If your category column lives directly in the purchases data source:

Python
CATEGORY_COLUMN = "department"  # No get_qualified_column_name needed

Category frequency instead of binary

Use .count(normalize=True) instead of .exists() to get a probability distribution rather than binary flags. This is suitable for MulticlassClassificationTask:

Python
category_distribution, _ = (
    future[PURCHASE_DATA_SOURCE]
    .groupBy(CATEGORY_COLUMN)
    .count(normalize=True, groups=TARGET_CATEGORIES)
)
return category_distribution
Python
def category_frequency_target_fn(
    history: target_function.Events,
    future: target_function.Events,
    attributes: target_function.Attributes,
    ctx: Dict,
) -> np.ndarray | None:
    # === Configuration ===
    TARGET_WINDOW_DAYS = 21
    PURCHASE_DATA_SOURCE = "purchases"
    CATEGORY_COLUMN = target_function.get_qualified_column_name(
        column_name="department",
        data_sources_path=["articles"],
    )
    TARGET_CATEGORIES = [
        "Fruits", "Dairy", "Bakery", "Meat and Poultry",
        "Snacks and Confectionery", "Beverages",
        "Canned and Packaged Foods", "Household Supplies",
        "Personal Care", "Cleaning Products",
    ]

    target_window = timedelta(days=TARGET_WINDOW_DAYS)
    if target_function.has_incomplete_training_window(ctx, target_window):
        return None
    future = future.interval_from(ctx[target_function.SPLIT_TIMESTAMP], target_window)

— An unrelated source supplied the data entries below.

-- pv_equiv track=rewrite | github.com/sueszli/vector-database-benchmark | dataset/python-mutated/seqs.py | butlast
-- ===== SOURCE A (Python) =====
-- def butlast(seq):
--     if False:
--         while True:
--             i = 10
--     'Iterates over all elements of the sequence but last.'
--     it = iter(seq)
--     try:
--         prev = next(it)
--     except StopIteration:
--         pass
--     else:
--         for item in it:
--             yield prev
--             prev = item
-- ===== SOURCE B (Python) =====
-- import itertools
--
-- def butlast(seq):
--     it1, it2 = itertools.tee(seq)
--     next(it2, None)
--     for a, _ in zip(it1, it2):
--         yield a
-- ===== Notes on version B (the rewrite author's own statement) =====
-- stated objective: idiomatic
-- what changed: Replaces the manual one-element delay buffer (prev variable updated in a loop) with two offset tee iterators zipped together, yielding each element paired with its successor.
import Mathlib
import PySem

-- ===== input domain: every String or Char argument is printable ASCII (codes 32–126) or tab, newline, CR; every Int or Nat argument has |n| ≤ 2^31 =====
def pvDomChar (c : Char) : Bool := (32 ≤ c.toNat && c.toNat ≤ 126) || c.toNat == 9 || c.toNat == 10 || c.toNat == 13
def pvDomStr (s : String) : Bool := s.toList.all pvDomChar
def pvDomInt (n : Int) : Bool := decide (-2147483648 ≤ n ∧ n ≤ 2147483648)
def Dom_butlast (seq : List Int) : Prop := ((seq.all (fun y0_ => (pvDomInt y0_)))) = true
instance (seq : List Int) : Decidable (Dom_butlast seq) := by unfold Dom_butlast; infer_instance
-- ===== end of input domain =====

-- B replaces A's manual one-element delay buffer with two offset iterators zipped together (idiomatic; same cost).

-- ===== PORT A =====
-- A's loop: keep `prev`, yield it when the next item exists, then shift.
def butlastLoop (prev : Int) : List Int → List Int
  | [] => []
  | item :: it => prev :: butlastLoop item it

def butlast (seq : List Int) : List Int :=
  match seq with
  | [] => []              -- next(it) raised StopIteration: yield nothing
  | prev :: it => butlastLoop prev it

-- ===== PORT B =====
-- tee + advance second iterator by one = zip seq with seq.drop 1; yield the first component.
def butlast_alt (seq : List Int) : List Int :=
  (seq.zip (seq.drop 1)).map Prod.fst

-- ===== PRECONDITION & SPEC =====
def Spec_butlast (seq : List Int) (out : List Int) : Prop := out = butlast_alt seq
instance (seq : List Int) (out : List Int) : Decidable (Spec_butlast seq out) := by unfold Spec_butlast; infer_instance

-- ===== CLAIM (what is proved, stated in full; the proofs are below) =====
def Claim_equal_butlast : Prop := ∀ (seq : List Int), Dom_butlast seq → Spec_butlast seq (butlast seq)

-- ===== LEMMAS AND PROOFS =====
theorem butlastLoop_eq (prev : Int) (it : List Int) :
    butlastLoop prev it = ((prev :: it).zip it).map Prod.fst := by
  induction it generalizing prev with
  | nil => simp [butlastLoop]
  | cons item rest ih => simp [butlastLoop, ih item]

-- ===== VERDICT (by name: the statement is the Claim_ definition above) =====
theorem butlast_spec : Claim_equal_butlast := by
  intro seq _
  unfold Spec_butlast butlast butlast_alt
  cases seq with
  | nil => rfl
  | cons prev it => simpa using butlastLoop_eq prev it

    category_distribution, _ = (
        future[PURCHASE_DATA_SOURCE]
        .groupBy(CATEGORY_COLUMN)
        .count(normalize=True, groups=TARGET_CATEGORIES)
    )
    return category_distribution

Metric Why it matters
AUROC (per label) Ranking quality for each category independently.
AUPRC (per label) Better than AUROC for categories with low purchase rates.
F1 Score (micro) Overall balance across all categories.
Hamming Loss Fraction of category labels incorrectly predicted.

Production Tips

  1. Personalize promotions by predicted categories. Send Dairy coupons to customers predicted to buy Dairy, not a one-size-fits-all newsletter.

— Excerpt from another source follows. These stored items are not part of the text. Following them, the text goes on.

-- pv_equiv track=rewrite | github.com/fpjr1975/SierraAutomation | ocr_docs.py | format_document_response
-- ===== SOURCE A (Python) =====
-- def format_document_response(data: dict) -> str:
--     """Formata os dados extraídos pra exibição no Telegram."""
--     doc_type = data.get("tipo", "Documento").upper()
--
--     if "CNH" in doc_type:
--         return (
--             f"🪪 *CNH Identificada*\n\n"
--             f"👤 *Nome:* `{data.get('nome', 'N/D')}`\n"
--             f"📋 *CPF:* `{data.get('cpf', 'N/D')}`\n"
--             f"🎂 *Nascimento:* `{data.get('data_nascimento', 'N/D')}`\n"
--             f"🆔 *RG:* `{data.get('rg', 'N/D')}`\n"
--             f"🚗 *Categoria:* `{data.get('categoria', 'N/D')}`\n"
--             f"📅 *Validade:* `{data.get('validade', 'N/D')}`\n"
--             f"📝 *Registro:* `{data.get('numero_registro', 'N/D')}`\n"
--             f"🗓️ *1ª Habilitação:* `{data.get('primeiro_habilitacao', 'N/D')}`"
--         )
--
--     elif "CRVL" in doc_type or "CRV" in doc_type:
--         return (
--             f"📄 *CRVL Identificado*\n\n"
--             f"👤 *Proprietário:* `{data.get('proprietario', 'N/D')}`\n"
--             f"📋 *CPF/CNPJ:* `{data.get('cpf_cnpj', 'N/D')}`\n"
--             f"🔢 *Placa:* `{data.get('placa', 'N/D')}`\n"
--             f"📝 *Renavam:* `{data.get('renavam', 'N/D')}`\n"
--             f"🔑 *Chassi:* `{data.get('chassi', 'N/D')}`\n"
--             f"🚗 *Veículo:* `{data.get('marca_modelo', 'N/D')}`\n"
--             f"📅 *Fab/Mod:* `{data.get('ano_fabricacao', 'N/D')}/{data.get('ano_modelo', 'N/D')}`\n"
--             f"🎨 *Cor:* `{data.get('cor', 'N/D')}`\n"
--             f"⛽ *Combustível:* `{data.get('combustivel', 'N/D')}`\n"
--             f"📍 *Município:* `{data.get('municipio', 'N/D')}`"
--         )
--
--     else:
--         lines = [f"📄 *Documento* ({data.get('tipo', '?')})\n"]
--         for key, val in data.items():
--             if key != "tipo" and val and val != "N/D":
--                 lines.append(f"• *{key}:* `{val}`")
--         return "\n".join(lines)
-- ===== SOURCE B (Python) =====
-- # Table-driven rewrite: a spec lookup chooses (header, field table); one generic
-- # builder renders header + per-field lines; unknown types fall back to a generic dump.
--
-- _CNH_FIELDS = [
--     ("👤", "Nome", "nome"),
--     ("📋", "CPF", "cpf"),
--     ("🎂", "Nascimento", "data_nascimento"),
--     ("🆔", "RG", "rg"),
--     ("🚗", "Categoria", "categoria"),
--     ("📅", "Validade", "validade"),
--     ("📝", "Registro", "numero_registro"),
--     ("🗓️", "1ª Habilitação", "primeiro_habilitacao"),
-- ]
--
-- _CRVL_FIELDS = [
--     ("👤", "Proprietário", "proprietario"),
--     ("📋", "CPF/CNPJ", "cpf_cnpj"),
--     ("🔢", "Placa", "placa"),
--     ("📝", "Renavam", "renavam"),
--     ("🔑", "Chassi", "chassi"),
--     ("🚗", "Veículo", "marca_modelo"),
--     ("📅", "Fab/Mod", None),  # None key = combined ano_fabricacao/ano_modelo field
--     ("🎨", "Cor", "cor"),
--     ("⛽", "Combustível", "combustivel"),
--     ("📍", "Município", "municipio"),
-- ]
--
--
-- def _spec_for(doc_type):
--     if "CNH" in doc_type:
--         return ("🪪 *CNH Identificada*\n", _CNH_FIELDS)
--     if "CRVL" in doc_type or "CRV" in doc_type:
--         return ("📄 *CRVL Identificado*\n", _CRVL_FIELDS)
--     return None
--
--
-- def format_document_response(data: dict) -> str:
--     doc_type = data.get("tipo", "Documento").upper()
--     spec = _spec_for(doc_type)
--
--     if spec is None:
--         header = f"📄 *Documento* ({data.get('tipo', '?')})\n"
--         body = [f"• *{k}:* `{v}`" for k, v in data.items()
--                 if k != "tipo" and v and v != "N/D"]
--         return "\n".join([header] + body)
--
--     header, fields = spec
--
--     def value(k):
--         if k is None:
--             return f"{data.get('ano_fabricacao', 'N/D')}/{data.get('ano_modelo', 'N/D')}"
--         return data.get(k, "N/D")
--
--     return "\n".join([header] + [f"{e} *{l}:* `{value(k)}`" for e, l, k in fields])
-- ===== Notes on version B (the rewrite author's own statement) =====
-- stated objective: simpler
-- what changed: Replaces the two hardcoded multi-line f-string branches with a table-driven builder: each branch joins a header and lines generated from an ordered (emoji, label, key) field-spec list, with the combined Fab/Mod field marked specially; the else branch becomes a comprehension over filtered items.
import Mathlib
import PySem

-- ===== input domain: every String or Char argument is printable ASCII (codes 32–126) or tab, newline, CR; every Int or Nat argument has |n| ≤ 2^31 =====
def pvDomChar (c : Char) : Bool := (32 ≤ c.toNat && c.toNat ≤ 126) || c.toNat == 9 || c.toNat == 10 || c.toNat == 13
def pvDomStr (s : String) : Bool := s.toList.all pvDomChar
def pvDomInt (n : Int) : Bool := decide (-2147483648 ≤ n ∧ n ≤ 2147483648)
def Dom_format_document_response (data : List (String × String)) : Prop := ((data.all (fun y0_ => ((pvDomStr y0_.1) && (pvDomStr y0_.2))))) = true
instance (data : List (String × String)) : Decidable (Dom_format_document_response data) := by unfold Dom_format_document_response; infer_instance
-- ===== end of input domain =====

-- B is a table-driven rewrite of the same formatter: each branch joins lines built from a field-spec list (objective: simpler).

-- shared primitive: data.get(k, dflt) on the assoc-list dict (first match), exact
def pvGetD (data : List (String × String)) (k dflt : String) : String :=
  match data.find? (fun p => p.1 == k) with
  | some p => p.2
  | none => dflt

-- ===== PORT A =====
def format_document_response (data : List (String × String)) : String :=
  let doc_type := PySem.Str.upper (pvGetD data "tipo" "Documento")
  if PySem.Str.isIn "CNH" doc_type then
    "🪪 *CNH Identificada*\n\n👤 *Nome:* `" ++ pvGetD data "nome" "N/D" ++
    "`\n📋 *CPF:* `" ++ pvGetD data "cpf" "N/D" ++
    "`\n🎂 *Nascimento:* `" ++ pvGetD data "data_nascimento" "N/D" ++
    "`\n🆔 *RG:* `" ++ pvGetD data "rg" "N/D" ++
    "`\n🚗 *Categoria:* `" ++ pvGetD data "categoria" "N/D" ++
    "`\n📅 *Validade:* `" ++ pvGetD data "validade" "N/D" ++
    "`\n📝 *Registro:* `" ++ pvGetD data "numero_registro" "N/D" ++
    "`\n🗓️ *1ª Habilitação:* `" ++ pvGetD data "primeiro_habilitacao" "N/D" ++ "`"
  else if PySem.Str.isIn "CRVL" doc_type || PySem.Str.isIn "CRV" doc_type then
    "📄 *CRVL Identificado*\n\n👤 *Proprietário:* `" ++ pvGetD data "proprietario" "N/D" ++
    "`\n📋 *CPF/CNPJ:* `" ++ pvGetD data "cpf_cnpj" "N/D" ++
    "`\n🔢 *Placa:* `" ++ pvGetD data "placa" "N/D" ++
    "`\n📝 *Renavam:* `" ++ pvGetD data "renavam" "N/D" ++
    "`\n🔑 *Chassi:* `" ++ pvGetD data "chassi" "N/D" ++
    "`\n🚗 *Veículo:* `" ++ pvGetD data "marca_modelo" "N/D" ++
    "`\n📅 *Fab/Mod:* `" ++ pvGetD data "ano_fabricacao" "N/D" ++ "/" ++ pvGetD data "ano_modelo" "N/D" ++
    "`\n🎨 *Cor:* `" ++ pvGetD data "cor" "N/D" ++
    "`\n⛽ *Combustível:* `" ++ pvGetD data "combustivel" "N/D" ++
    "`\n📍 *Município:* `" ++ pvGetD data "municipio" "N/D" ++ "`"
  else
    let lines := ["📄 *Documento* (" ++ pvGetD data "tipo" "?" ++ ")\n"]
    let lines := data.foldl (fun acc kv =>
      if kv.1 ≠ "tipo" ∧ kv.2 ≠ "" ∧ kv.2 ≠ "N/D" then
        acc ++ ["• *" ++ kv.1 ++ ":* `" ++ kv.2 ++ "`"]
      else acc) lines
    PySem.Str.join "\n" lines

-- ===== PORT B =====
-- B-side helpers: field-spec tables ('none' key = the combined Fab/Mod field), spec lookup, line builder
def pvLine (emoji label value : String) : String :=
  emoji ++ " *" ++ label ++ ":* `" ++ value ++ "`"

def pvCnhFields : List (String × String × Option String) :=
  [("👤", "Nome", some "nome"),
   ("📋", "CPF", some "cpf"),
   ("🎂", "Nascimento", some "data_nascimento"),
   ("🆔", "RG", some "rg"),
   ("🚗", "Categoria", some "categoria"),
   ("📅", "Validade", some "validade"),
   ("📝", "Registro", some "numero_registro"),
   ("🗓️", "1ª Habilitação", some "primeiro_habilitacao")]

def pvCrvlFields : List (String × String × Option String) :=
  [("👤", "Proprietário", some "proprietario"),
   ("📋", "CPF/CNPJ", some "cpf_cnpj"),
   ("🔢", "Placa", some "placa"),
   ("📝", "Renavam", some "renavam"),
   ("🔑", "Chassi", some "chassi"),
   ("🚗", "Veículo", some "marca_modelo"),
   ("📅", "Fab/Mod", none),
   ("🎨", "Cor", some "cor"),
   ("⛽", "Combustível", some "combustivel"),
   ("📍", "Município", some "municipio")]

def pvSpecFor (doc_type : String) : Option (String × List (String × String × Option String)) :=
  if PySem.Str.isIn "CNH" doc_type then some ("🪪 *CNH Identificada*\n", pvCnhFields)
  else if PySem.Str.isIn "CRVL" doc_type || PySem.Str.isIn "CRV" doc_type then
    some ("📄 *CRVL Identificado*\n", pvCrvlFields)
  else none

def format_document_response_alt (data : List (String × String)) : String :=
  let doc_type := PySem.Str.upper (pvGetD data "tipo" "Documento")
  match pvSpecFor doc_type with
  | none =>
    let header := "📄 *Documento* (" ++ pvGetD data "tipo" "?" ++ ")\n"
    let body := (data.filter (fun kv => kv.1 ≠ "tipo" ∧ kv.2 ≠ "" ∧ kv.2 ≠ "N/D")).map
      (fun kv => "• *" ++ kv.1 ++ ":* `" ++ kv.2 ++ "`")
    PySem.Str.join "\n" (header :: body)
  | some (header, fields) =>
    let value := fun (k : Option String) =>
      match k with
      | none => pvGetD data "ano_fabricacao" "N/D" ++ "/" ++ pvGetD data "ano_modelo" "N/D"
      | some k => pvGetD data k "N/D"
    PySem.Str.join "\n" (header :: fields.map (fun f => pvLine f.1 f.2.1 (value f.2.2)))

-- ===== PRECONDITION & SPEC =====
def Spec_format_document_response (data : List (String × String)) (out : String) : Prop := out = format_document_response_alt data
instance (data : List (String × String)) (out : String) : Decidable (Spec_format_document_response data out) := by unfold Spec_format_document_response; infer_instance

-- ===== CLAIM (what is proved, stated in full; the proofs are below) =====
def Claim_equal_format_document_response : Prop := ∀ (data : List (String × String)), Dom_format_document_response data → Spec_format_document_response data (format_document_response data)

-- ===== LEMMAS AND PROOFS =====

-- ===== VERDICT (by name: the statement is the Claim_ definition above) =====
set_option maxRecDepth 16384 in
theorem format_document_response_spec : Claim_equal_format_document_response := by
  intro data _
  unfold Spec_format_document_response format_document_response format_document_response_alt pvSpecFor
  dsimp only
  split_ifs with h1 h2
  · rw [← String.toList_inj]
    simp [pvCnhFields, pvLine, PySem.Str.join, PySem.Chars.join, List.intercalate]
  · rw [← String.toList_inj]
    simp [pvCrvlFields, pvLine, PySem.Str.join, PySem.Chars.join, List.intercalate]
  · rw [← String.toList_inj]
    rw [PySem.List.foldl_append_ite]
    simp [PySem.Str.join, PySem.Chars.join, List.intercalate]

  2. Monitor per-category performance. Some categories (Fruits, Dairy) are purchased by most customers and are easy to predict. Niche categories may need more training data.

  3. Combine with basket value predictions. Pair category propensity with spend regression to estimate not just what a customer will buy, but how much they will spend.

  4. Retrain after seasonal shifts. Demand patterns change with holidays and seasons — retrain quarterly at minimum.